While in 9.6 we currently inline the join point and get:
joinrec {
$wscanr__s4dR ww3_s4dJ ww4_s4dN eta_s4dP
= case <# ww4_s4dN 0# of {
__DEFAULT ->
case readWord8OffAddr# (plusAddr# ww_s4dV ww4_s4dN) 0# eta_s4dP of
{ (# ipv6_i4bg, ipv7_i4bh #) ->
case touch# ww1_s4dW ipv6_i4bg of s'1_i4bj { __DEFAULT ->
let { x2_s4cY = plusWord8# ipv7_i4bh ww3_s4dJ } in
case writeWord8OffAddr#
(plusAddr# ipv2_s4cS ww4_s4dN) 0# x2_s4cY s'1_i4bj
of s3_i4bn
{ __DEFAULT ->
case touch# ipv3_s4cU s3_i4bn of s'2_i4bo { __DEFAULT ->
jump $wscanr__s4dR x2_s4cY (-# ww4_s4dN 1#) s'2_i4bo
}
}
}
};
1# -> lazy (BS ipv2_s4cS ipv3_s4cU x_s4cQ)
}; } in
This should seemingly produce the same code.
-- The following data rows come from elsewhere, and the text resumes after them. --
-- pv_equiv track=rewrite | github.com/patrickfrey/strusWikipediaSearch | scripts/strusnlp_spacy.py | isInStringListPart
-- ===== SOURCE A (Python) =====
-- def cmpStringListPart( dest, dstart, dend, add, astart, aend):
--     ee = aend - astart
--     ei = 0
--     if ee != dend - dstart:
--         return False
--     while ei < ee and dest[ dstart + ei] == add[ astart + ei]:
--         ei += 1
--     return ei == ee
--
-- def isInStringListPart( dest, add, astart, aend):
--     di = 0
--     de = len(dest)
--     while di < de:
--         dn = di
--         while dn < de and dest[ dn] != ',':
--             dn += 1
--         if cmpStringListPart( dest, di, dn, add, astart, aend):
--             return True
--         di = dn + 1
--     return False
-- ===== SOURCE B (Python) =====
-- def isInStringListPart(dest, add, astart, aend):
--     if not dest or aend < astart:
--         return False
--     target = add[astart:aend]
--     if ',' in target:
--         return False
--     return (',' + target + ',') in (',' + dest + ',')
-- ===== Notes on version B (the rewrite author's own statement) =====
-- stated objective: alternative
-- what changed: Replaces A's nested per-field scanning (manual comma walk plus a char-by-char comparison helper) by extracting the target slice once and testing delimiter-wrapped substring containment: (','+target+',') in (','+dest+',').
-- intended difference: When the target range is empty (astart == aend) and dest ends with a comma while containing no other empty field, A returns False because its scan stops before the trailing empty field, while B returns True, the intended value since '' is one of dest's comma-separated fields. — e.g. on isInStringListPart("a,", "x", 0, 0): A returns false, B returns true
-- outside the precondition, e.g. on isInStringListPart('ab', 'ab', 0, 5): A returns False, B returns True; on isInStringListPart('ab', 'ab', -2, 0): A returns True, B returns False
import Mathlib
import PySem

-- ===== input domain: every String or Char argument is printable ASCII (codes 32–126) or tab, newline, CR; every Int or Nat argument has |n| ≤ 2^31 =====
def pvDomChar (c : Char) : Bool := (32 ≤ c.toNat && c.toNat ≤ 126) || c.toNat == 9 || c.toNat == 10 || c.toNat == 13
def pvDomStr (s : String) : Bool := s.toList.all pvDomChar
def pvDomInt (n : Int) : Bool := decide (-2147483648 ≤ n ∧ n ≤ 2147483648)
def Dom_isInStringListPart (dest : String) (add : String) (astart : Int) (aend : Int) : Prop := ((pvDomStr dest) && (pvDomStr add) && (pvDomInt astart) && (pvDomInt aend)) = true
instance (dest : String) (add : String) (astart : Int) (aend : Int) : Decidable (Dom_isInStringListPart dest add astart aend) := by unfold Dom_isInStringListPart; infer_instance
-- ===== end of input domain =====

-- B replaces A's nested per-field scanning by delimiter-wrapped substring search on the
-- extracted slice (return-value equivalence; neither version mutates its arguments).

-- ===== PORT A =====
-- while ei < ee and dest[dstart+ei] == add[astart+ei]: ei += 1   (fuel = ee.toNat bounds the loop)
def pvCmpLoop (dest add : List Char) (dstart astart ee ei : Int) : Nat → Int
  | 0 => ei
  | fuel+1 =>
    if ei < ee && (PySem.List.pyGet? dest (dstart + ei) == PySem.List.pyGet? add (astart + ei))
    then pvCmpLoop dest add dstart astart ee (ei + 1) fuel
    else ei

def pvCmp (dest : List Char) (dstart dend : Int) (add : List Char) (astart aend : Int) : Bool :=
  let ee := aend - astart
  if ee ≠ dend - dstart then false
  else pvCmpLoop dest add dstart astart ee 0 ee.toNat == ee

-- while dn < de and dest[dn] != ',': dn += 1
def pvScanComma (dest : List Char) (de dn : Int) : Nat → Int
  | 0 => dn
  | fuel+1 =>
    if dn < de && (PySem.List.pyGet? dest dn != some ',')
    then pvScanComma dest de (dn + 1) fuel
    else dn

-- the outer while di < de loop; di grows by at least 1 per round, fuel = de.toNat + 1 suffices
def pvOuter (dest add : List Char) (astart aend de di : Int) : Nat → Bool
  | 0 => false
  | fuel+1 =>
    if di < de then
      let dn := pvScanComma dest de di (de - di).toNat
      if pvCmp dest di dn add astart aend then true
      else pvOuter dest add astart aend de (dn + 1) fuel
    else false

def isInStringListPart (dest : String) (add : String) (astart : Int) (aend : Int) : Bool :=
  pvOuter dest.toList add.toList astart aend (dest.toList.length : Int) 0 (dest.toList.length + 1)

-- ===== PORT B =====
def isInStringListPart_alt (dest : String) (add : String) (astart : Int) (aend : Int) : Bool :=
  if dest = "" || aend < astart then false
  else if PySem.Chars.isIn [','] (PySem.List.slice add.toList (some astart) (some aend)) then
    false
  else
    PySem.Chars.isIn ([','] ++ PySem.List.slice add.toList (some astart) (some aend) ++ [','])
      ([','] ++ dest.toList ++ [','])

-- ===== PRECONDITION & SPEC =====
-- Pre_ excludes nonempty target ranges with negative start (A indexes add from the end, B's
-- slice does not) or reaching past len(add) (there A raises IndexError whenever some field
-- length matches the range, and otherwise returns False while B compares the clamped slice).
def Pre_isInStringListPart (dest : String) (add : String) (astart : Int) (aend : Int) : Prop :=
  aend ≤ astart ∨ (0 ≤ astart ∧ aend ≤ (add.toList.length : Int))
instance (dest : String) (add : String) (astart : Int) (aend : Int) : Decidable (Pre_isInStringListPart dest add astart aend) := by unfold Pre_isInStringListPart; infer_instance

def pvWitness_isInStringListPart : String × String × Int × Int := ("a,b", "b", 0, 1)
However looking at Cmm the difference becomes obvious:
In 9.4 we produce this beautiful Cmm for wscanr__s4dR:
inner_loop:
if (%MO_S_Lt_W64(_s3XK::I64, 0)) goto exit_join_point; else goto c3YU;
c3YU:
_s3XQ::I8 = I8[_s3Xu::I64 + _s3XK::I64];
call MO_Touch(_s3Xv::P64);
_s3XS::I8 = _s3XQ::I8 + _s3XJ::I8;
I8^[_s3XC::I64 + _s3XK::I64] = _s3XS::I8;
call MO_Touch(_c3Yx::P64);
_s3XK::I64 = _s3XK::I64 - 1;
_s3XJ::I8 = _s3XS::I8;
goto inner_loop;
In 9.6 since we inlined the join point we produce this abomination instead:
inner_loop:
Hp = Hp + 32;
if (Hp > HpLim) (likely: False) goto c4i5; else goto c4i4;
c4i5:
HpAlloc = 32;
I64[Sp - 24] = c4i1;
I8[Sp - 16] = _s4h5::I8;
I64[Sp - 8] = _s4h6::I64;
I64[Sp] = _s4gZ::I64;
P64[Sp + 24] = _c4hT::P64;
Sp = Sp - 24;
call stg_gc_noregs() returns to c4i1, args: 8, res: 8, upd: 8;
c4i1:
_c4hT::P64 = P64[Sp + 48];
_s4gR::I64 = I64[Sp + 32];
_s4gS::P64 = P64[Sp + 40];
_s4gU::I64 = I64[Sp + 56];
_s4gZ::I64 = I64[Sp + 24];
_s4h5::I8 = I8[Sp + 8];
_s4h6::I64 = I64[Sp + 16];
Sp = Sp + 24;
goto inner_loop;
c4i4:
if (%MO_S_Ge_W64(_s4h6::I64, 0)) goto _b_lt_0; else goto loop_exit;
_b_lt_0:
_s4hc::I8 = I8[_s4gR::I64 + _s4h6::I64];
call MO_Touch(_s4gS::P64);
_s4he::I8 = _s4hc::I8 + _s4h5::I8;
I8^[_s4gZ::I64 + _s4h6::I64] = _s4he::I8;
call MO_Touch(_c4hT::P64);
Hp = Hp - 32;
_s4h6::I64 = _s4h6::I64 - 1;
_s4h5::I8 = _s4he::I8;
goto inner_loop;
loop_exit:
The underlying issue here is #16064
We have a recursive function where we place a heap check in the hot code path despite the recursive code path not actually allocating anything.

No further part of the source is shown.